"Я чуть с ума не сошел от счастья, когда у меня родился сын. Он нам дался непросто, Катя (речь идет о жене актера, дочери тогдашнего 1-го секретаря Союза писателей СССР Г. Маркова. — Ф. Р.) тяжело переносила беременность. К тому же мы жили на два города: я играл в ленинградском ТЮЗе, она, окончив Щукинское училище, поступила работать в ТЮЗ московский… Узнав о рождении сына, я на нервной почве первый и единственный раз в жизни сам испек печенье. Причем я специально позвонил школьной подружке в Ленинград, чтобы она рассказала, как это делается. Нашел какую-то обувную коробку и, постелив в нее салфетки, аккуратно выложил печенье… Февраль. Мороз. Я передал коробку и ждал на улице, когда Катя выглянет в окно. Но вдруг сразу несколько кормящих матерей в распахнутых рубашечках буквально вывалились из окон и давай кричать: "Рецепт напиши!" Я был польщен…"-
19 февраля в "Советской культуре" было помещено интервью видного советского литератора Сергея Михалкова журналу "Шпигель", где тот высказывает свою точку зрения на выдворение из страны Александра Солженицына. Приведу несколько пассажей из этой любопытной публикации. С. Михалков, в частности, сказал: "Вы спрашиваете, боимся ли мы Солженицына. Мы его не боимся, но он нам надоел… Убежденный коммунист не может стать антикоммунистом. Коммунистом Солженицын никогда не был… Об этом убедительно говорит его истинное лицо. Ошибкой было не исключение Солженицына из Союза писателей СССР, а его преждевременный прием в члены союза…

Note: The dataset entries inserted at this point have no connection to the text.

-- pv_equiv track=rewrite | github.com/pizard/Algorithm | Python/Programmers/Kakao/2019_Winter_Intern/Q5_SteppingStones_Binary.py | steppingStones
-- ===== SOURCE A (Python) =====
-- def steppingStones(stones, Num, k) -> bool: # stones : 돌, Num : 인원, k : 최대 칸 수
--     emptyLen = 0
--     for stone in stones:
--         if stone < Num:
--             emptyLen += 1
--         else:
--             if emptyLen >= k:
--                 return False
--             emptyLen = 0
--     if emptyLen >= k:
--         return False
--     return True
-- ===== SOURCE B (Python) =====
-- def steppingStones(stones, Num, k) -> bool:
--     # boundaries = indices of stones that survive, with sentinels -1 and len(stones);
--     # every maximal empty run is the gap between two consecutive boundaries.
--     bounds = [-1] + [i for i, s in enumerate(stones) if s >= Num] + [len(stones)]
--     longest = max(b - a - 1 for a, b in zip(bounds, bounds[1:]))
--     return longest < k
-- ===== Notes on version B (the rewrite author's own statement) =====
-- stated objective: alternative
-- what changed: Instead of A's early-exit accumulator loop with per-boundary threshold checks, B collects the indices of surviving stones (with -1 and len sentinels), computes every empty-run length as the gap between consecutive boundary indices, and does a single max-then-compare against k.
import Mathlib
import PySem

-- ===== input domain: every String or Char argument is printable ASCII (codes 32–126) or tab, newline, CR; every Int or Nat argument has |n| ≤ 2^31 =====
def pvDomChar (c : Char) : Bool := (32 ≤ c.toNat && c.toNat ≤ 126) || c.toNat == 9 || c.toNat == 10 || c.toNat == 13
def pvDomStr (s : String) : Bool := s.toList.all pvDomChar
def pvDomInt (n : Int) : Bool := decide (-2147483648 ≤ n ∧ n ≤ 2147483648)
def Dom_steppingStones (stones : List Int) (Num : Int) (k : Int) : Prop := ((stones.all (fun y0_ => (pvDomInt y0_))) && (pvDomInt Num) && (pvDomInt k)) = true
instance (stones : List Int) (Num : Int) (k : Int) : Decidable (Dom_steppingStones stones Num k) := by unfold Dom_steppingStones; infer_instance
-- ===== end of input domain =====

-- B replaces A's early-exit accumulator loop by a boundary-index/gap computation with one final max-then-compare; equal results, same O(n) cost.


-- ===== PORT A =====
-- A's for-loop with the early returns, as structural recursion on stones with the accumulator emptyLen
def steppingStonesLoop (Num k : Int) : List Int → Int → Bool
  | [], emptyLen => if emptyLen ≥ k then false else true
  | stone :: rest, emptyLen =>
    if stone < Num then steppingStonesLoop Num k rest (emptyLen + 1)
    else if emptyLen ≥ k then false
    else steppingStonesLoop Num k rest 0

def steppingStones (stones : List Int) (Num : Int) (k : Int) : Bool :=
  steppingStonesLoop Num k stones 0

-- ===== PORT B =====
def steppingStones_alt (stones : List Int) (Num : Int) (k : Int) : Bool :=
  let bounds : List Int :=
    -1 :: (((PySem.List.enumerate stones 0).filter (fun p => decide (Num ≤ p.2))).map (·.1)
      ++ [(stones.length : Int)])
  let gaps := (bounds.zip bounds.tail).map (fun p => p.2 - p.1 - 1)
  match PySem.List.max? gaps (fun y => y) with
  | some m => decide (m < k)
  | none => false   -- unreachable: bounds always has at least two elements

-- ===== PRECONDITION & SPEC =====
def Spec_steppingStones (stones : List Int) (Num : Int) (k : Int) (out : Bool) : Prop := out = steppingStones_alt stones Num k
instance (stones : List Int) (Num : Int) (k : Int) (out : Bool) : Decidable (Spec_steppingStones stones Num k out) := by unfold Spec_steppingStones; infer_instance

-- ===== CLAIM (what is proved, stated in full; the proofs are below) =====
def Claim_equal_steppingStones : Prop := ∀ (stones : List Int) (Num : Int) (k : Int), Dom_steppingStones stones Num k → Spec_steppingStones stones Num k (steppingStones stones Num k)

-- ===== LEMMAS AND PROOFS =====

-- the (head, tail) of the list of maximal empty-run lengths of stones (head = first run, may be 0)
def pvRuns (Num : Int) : List Int → Int × List Int
  | [] => (0, [])
  | s :: rest =>
    let p := pvRuns Num rest
    if s < Num then (p.1 + 1, p.2) else (0, p.1 :: p.2)

theorem pvFoldlMax (t : List Int) : ∀ a b : Int, t.foldl max (max a b) = max a (t.foldl max b) := by
  induction t with
  | nil => intro a b; simp
  | cons x t ih =>
    intro a b
    simp only [List.foldl_cons, max_assoc]
    exact ih a (max b x)

-- A's loop decides "the running max of (emptyLen + first run) and the later runs is < k"
theorem pvLoopA (Num k : Int) (l : List Int) : ∀ e : Int,
    steppingStonesLoop Num k l e =
      decide ((pvRuns Num l).2.foldl max (e + (pvRuns Num l).1) < k) := by
  induction l with
  | nil =>
    intro e
    simp only [steppingStonesLoop, pvRuns, add_zero, List.foldl_nil]
    by_cases h : e ≥ k <;> simp [h] <;> omega
  | cons s rest ih =>
    intro e
    by_cases hs : s < Num
    · rw [show steppingStonesLoop Num k (s :: rest) e = steppingStonesLoop Num k rest (e + 1) from by
        simp [steppingStonesLoop, hs]]
      rw [ih (e + 1),
        show pvRuns Num (s :: rest) = ((pvRuns Num rest).1 + 1, (pvRuns Num rest).2) from by
          simp [pvRuns, hs]]
      ring_nf
    · rw [show steppingStonesLoop Num k (s :: rest) e
          = if e ≥ k then false else steppingStonesLoop Num k rest 0 from by
        simp [steppingStonesLoop, hs]]
      rw [show pvRuns Num (s :: rest) = (0, (pvRuns Num rest).1 :: (pvRuns Num rest).2) from by
        simp [pvRuns, hs]]
      simp only [List.foldl_cons, add_zero]
      rw [pvFoldlMax, ih 0, zero_add]
      by_cases hk : e ≥ k
      · rw [if_pos hk]
        have hnot : ¬ max e ((pvRuns Num rest).2.foldl max (pvRuns Num rest).1) < k :=
          not_lt.mpr (le_trans hk (le_max_left _ _))
        simp [hnot]
      · have hk' : e < k := by omega
        rw [if_neg hk]
        by_cases h2 : (pvRuns Num rest).2.foldl max (pvRuns Num rest).1 < k
        · have h3 : max e ((pvRuns Num rest).2.foldl max (pvRuns Num rest).1) < k := max_lt hk' h2
          simp [h2, h3]
        · have h3 : ¬ max e ((pvRuns Num rest).2.foldl max (pvRuns Num rest).1) < k :=
            fun h => h2 (lt_of_le_of_lt (le_max_right _ _) h)
          simp [h2, h3]

-- B's gap list over an enumeration starting at index c, with previous boundary prev
theorem pvGaps (Num : Int) (l : List Int) : ∀ c prev : Int,
    (((prev :: ((((PySem.List.enumerate l c).filter (fun p => decide (Num ≤ p.2))).map (·.1))
        ++ [c + l.length])).zip
      ((((PySem.List.enumerate l c).filter (fun p => decide (Num ≤ p.2))).map (·.1))
        ++ [c + l.length])).map (fun p => p.2 - p.1 - 1))
    = (c - prev - 1 + (pvRuns Num l).1) :: (pvRuns Num l).2 := by
  induction l with
  | nil =>
    intro c prev
    simp [PySem.List.enumerate, pvRuns]
  | cons s rest ih =>
    intro c prev
    rw [PySem.List.enumerate_cons]
    have hlast : (c : Int) + ((s :: rest).length : Int) = (c + 1) + (rest.length : Int) := by
      simp [List.length_cons]; ring
    rw [hlast]
    by_cases hs : Num ≤ s
    · have hns : ¬ s < Num := by omega
      simp only [List.filter_cons, decide_eq_true_eq, if_pos hs, List.map_cons,
        List.cons_append, List.zip_cons_cons, List.map_cons]
      rw [ih (c + 1) c,
        show pvRuns Num (s :: rest) = (0, (pvRuns Num rest).1 :: (pvRuns Num rest).2) from by
          simp [pvRuns, hns]]
      show _ :: (c + 1 - c - 1 + (pvRuns Num rest).1) :: _ = _ :: (pvRuns Num rest).1 :: _
      have h1 : (c : Int) + 1 - c - 1 + (pvRuns Num rest).1 = (pvRuns Num rest).1 := by ring
      have h2 : (c : Int) - prev - 1 = c - prev - 1 + (0 : Int) := by ring
      rw [h1]
      exact congrArg (fun z => z :: (pvRuns Num rest).1 :: (pvRuns Num rest).2) h2
    · have hps : s < Num := by omega
      simp only [List.filter_cons, decide_eq_true_eq, if_neg hs]
      rw [ih (c + 1) prev,
        show pvRuns Num (s :: rest) = ((pvRuns Num rest).1 + 1, (pvRuns Num rest).2) from by
          simp [pvRuns, hps]]
      show (c + 1 - prev - 1 + (pvRuns Num rest).1) :: _ = (c - prev - 1 + ((pvRuns Num rest).1 + 1)) :: _
      have h1 : (c : Int) + 1 - prev - 1 + (pvRuns Num rest).1 = c - prev - 1 + ((pvRuns Num rest).1 + 1) := by ring
      rw [h1]

-- ===== VERDICT (by name: the statement is the Claim_ definition above) =====
theorem steppingStones_spec : Claim_equal_steppingStones := by
  intro stones Num k _
  unfold Spec_steppingStones steppingStones steppingStones_alt
  rw [pvLoopA]
  have hg := pvGaps Num stones 0 (-1)
  rw [zero_add] at hg
  simp only [List.tail_cons]
  rw [hg, PySem.List.max?_id_cons]
  norm_num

Мы были свидетелями его морального и гражданского падения, и нет сомнения в том, что рано или поздно мы явимся очевидцами его неминуемого, бесславного забвения…"
В среду, 20 февраля, из Союза писателей исключили писателя Владимира Войновича (состоял в нем с 1962 года), который давно трепал нервы власти, а тут еще имел смелость поднять свой голос в защиту Солженицына. Самого Войновича на том заседании не было, поскольку он лежал дома с воспалением легких. Когда утром ему позвонил из СП тамошний начальник Ильин, он так и сказал ему: не приду, потому что болен. Ильин обрадовался: хорошо, мы перенесем заседание на более поздний срок. "Не надо! — ответил Войнович. — Когда я выздоровею, я тоже не приду". Ильин начал его умасливать: "Мы помним, что вы хороший писатель, мы не хотим с вами расставаться. Мы хотим с вами только поговорить, а исключать не будем. В крайнем случае объявим вам выговор". Но Войнович был непреклонен. В итоге заседание состоялось без него и никакого выговора ему не объявили — сразу исключили.
Многие члены Союза писателей сочувствовали Войновичу. Правда, предпочитали делать это молча, так сказать, мысленно. Выступать против в те годы было так же опасно, как стоять под стрелой строительного крана: могло и зашибить. Но всё же смельчаки находились. Например, первым человеком, кто не побоялся навестить Войновича в тот же день, 20 февраля, оказался Булат Окуджава. Он сначала позвонил ему по телефону, поинтересовался, как дела, и пообещал забежать по дороге в гости. Через полчаса он действительно явился, да еще не с пустыми руками — принес коробку с медицинскими банками, которые тут же и были поставлены больному. Надо ли объяснять, что в ту минуту организму Войновича были не столь дороги сами банки, сколь дружеское участие того, кто их ставил.
Между тем в Алупке продолжается следствие по делу об убийстве и изнасиловании 49-летней гражданки Анны Березовской. Отработав версию о маньяке, сыщики заинтересовались родственниками погибшей, которые вполне могли быть причастны к ее гибели. На этом направлении выяснились весьма любопытные детали. Оказывается, у погибшей были весьма непростые отношения с родной сестрой, которая проживала в Ялте и всерьез претендовала на 3-комнатную кооперативную квартиру, в которой проживала Анна с 75-летней матерью. Квартира была записана на мать, однако часть взносов за нее уплатила Анна, и поэтому имела больше шансов на ее получение в случае смерти матери. Сестру, у которой была уже замужняя дочь, этот вариант не устраивал. Сыщики отправились в Ялту.
Пообщавшись с сестрой покойной и ничего от нее не добившись, сыщики вызвали на допрос ее мужа — 49-летнего Геннадия Гвоздева. Согласно характеристике, он являл собой образец вполне положительного человека: из благополучной семьи, в 20 лет вступил в партию, на службе (он работал киномехаником в санатории) характеризовался только с хорошей стороны. Однако уже первое посещение им здания УВД навлекло на него подозрения сыщиков. Дело в том, что у входа в здание Гвоздев выбросил в траву какой-то предмет.